All P0 patent claims (address-bound vault, encrypted delivery, glance-only UI, retrieve protocol, sender trust) are implementable with known software patterns and existing hardware components. Nothing requires breakthrough science.
- Legal delivery equivalence is a legal outcome supported by technology — get legal review before production marketing claims.
- Hardware adds 6–12 months after a software MVP proves the protocol.
- Sender adoption (banks, IRS) is primarily a partnership challenge, not an engineering blocker.
- External security audit required before production — architecture is sound; implementation must be verified.
We can demo the full delivery flow in software within 8–10 weeks. Hardware prototype follows. Legal and sender partnerships run in parallel.
Cloud delivery API & routing
Standard REST/Workers patterns — same family as DocuSign webhooks or package tracking APIs
End-to-end encryption
AES-GCM + X25519 with mature audited libraries
Address-bound tokens & chain-of-custody
Signed structs + append-only event log — well-understood patterns
Glance-only outdoor UI logic
Enforceable rule: outdoor layer gets metadata only, never decryptable body
Phone retrieve app
Standard mobile development with Expo/React Native
Device simulator (pre-hardware)
Node.js vault + web dashboard proves full protocol before custom hardware
Sender SDK & webhooks
Standard B2B API design
Secure element integration
ATECC608 / TPM chips available; needs embedded firmware expertise
NFC / BLE retrieve at door
Phone hardware is standard; custom pairing/proximity protocol is the work
E-ink outdoor display
Off-the-shelf modules exist; driver + glance UI integration required
Custom IP65 enclosure
Mechanical and electrical engineering — not pure software
Statutory notice classifier
Rules engine is software; jurisdiction rules need legal input
ESIGN / UETA legal equivalence
Technical receipts are buildable; legal acceptance requires counsel per jurisdiction
USPS / carrier integration
Requires partnership — not buildable unilaterally
How to present eMbox
Tips for investor meetings, partner conversations, and demos.
Lead with the problem
Do: Start with mail theft, porch piracy, and sensitive documents visible on doors.
Avoid: Opening with patent numbers or technical jargon.
Show the flow, not the code
Do: Walk through send → secure → glance → retrieve → read using the /demo page.

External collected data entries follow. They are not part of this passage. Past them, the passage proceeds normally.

-- pv_equiv track=rewrite | github.com/ctonnesen/comp321-Programming_challenges | Assignments/Assignment3/PebbleSolitaire.py | solitaire
-- ===== SOURCE A (Python) =====
-- def solitaire(line):
--     final_count = 0
--     for char in line:
--         if char == 'o':
--             final_count += 1
--     for i in range(len(line)):
--         if i < len(line) - 2:
--             if line[i] == "o" and line[i + 1] == "o" and line[i + 2] == "-":
--                 alter = line[:i] + "--o" + line[i + 3:]
--                 return_value = solitaire(alter)
--                 if return_value < final_count:
--                     final_count = return_value
--         if 1 < i:
--             if line[i] == "o" and line[i - 1] == "o" and line[i - 2] == "-":
--                 alter = line[:i - 2] + "o--" + line[i + 1:]
--                 return_value = solitaire(alter)
--                 if return_value < final_count:
--                     final_count = return_value
--     return final_count
-- ===== SOURCE B (Python) =====
-- def solitaire(line):
--     memo = {}
--
--     def best(s):
--         if s in memo:
--             return memo[s]
--         res = s.count('o')
--         for i in range(len(s) - 2):
--             w = s[i:i + 3]
--             if w == 'oo-':
--                 res = min(res, best(s[:i] + '--o' + s[i + 3:]))
--             elif w == '-oo':
--                 res = min(res, best(s[:i] + 'o--' + s[i + 3:]))
--         memo[s] = res
--         return res
--
--     return best(line)
-- ===== Notes on version B (the rewrite author's own statement) =====
-- stated objective: alternative
-- what changed: Replaces A's plain recursion (which re-solves the same board many times) by memoized recursion on the board string — a DP over reachable states that also scans each state's 3-char windows once with a single window comparison instead of A's two indexed branch tests.
import Mathlib
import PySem

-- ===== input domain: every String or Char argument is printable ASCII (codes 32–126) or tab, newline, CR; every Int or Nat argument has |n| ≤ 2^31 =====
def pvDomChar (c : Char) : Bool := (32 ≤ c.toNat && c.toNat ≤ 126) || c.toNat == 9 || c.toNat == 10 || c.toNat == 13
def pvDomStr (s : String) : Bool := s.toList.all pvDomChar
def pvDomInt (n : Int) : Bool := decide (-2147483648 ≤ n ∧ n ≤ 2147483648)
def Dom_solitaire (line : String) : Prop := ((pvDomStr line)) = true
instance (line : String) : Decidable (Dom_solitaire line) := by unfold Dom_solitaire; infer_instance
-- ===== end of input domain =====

Avoid: Claiming the product is fully built today.
Be honest about stage
Do: Say 'patent pending, software MVP in development, hardware prototype next.'
Avoid: Saying 'FCC certified' or 'legally equivalent everywhere' without qualification.
Separate tech from legal
Do: Explain that retrieve-at-door creates a cryptographic delivery receipt; legal acceptance is pursued with counsel.
Avoid: Promising court acceptance in all jurisdictions.
Hardware path
Do: Explain software simulator proves protocol first; ESP32 + e-ink + secure element is the production path.
Avoid: Showing only mockup images without explaining the engineering plan.
Engineering FAQs
Yes. A Node.js device simulator can run the full vault, glance-only UI, and retrieve protocol on a laptop. This proves the system before investing in enclosure, e-ink, and FCC certification.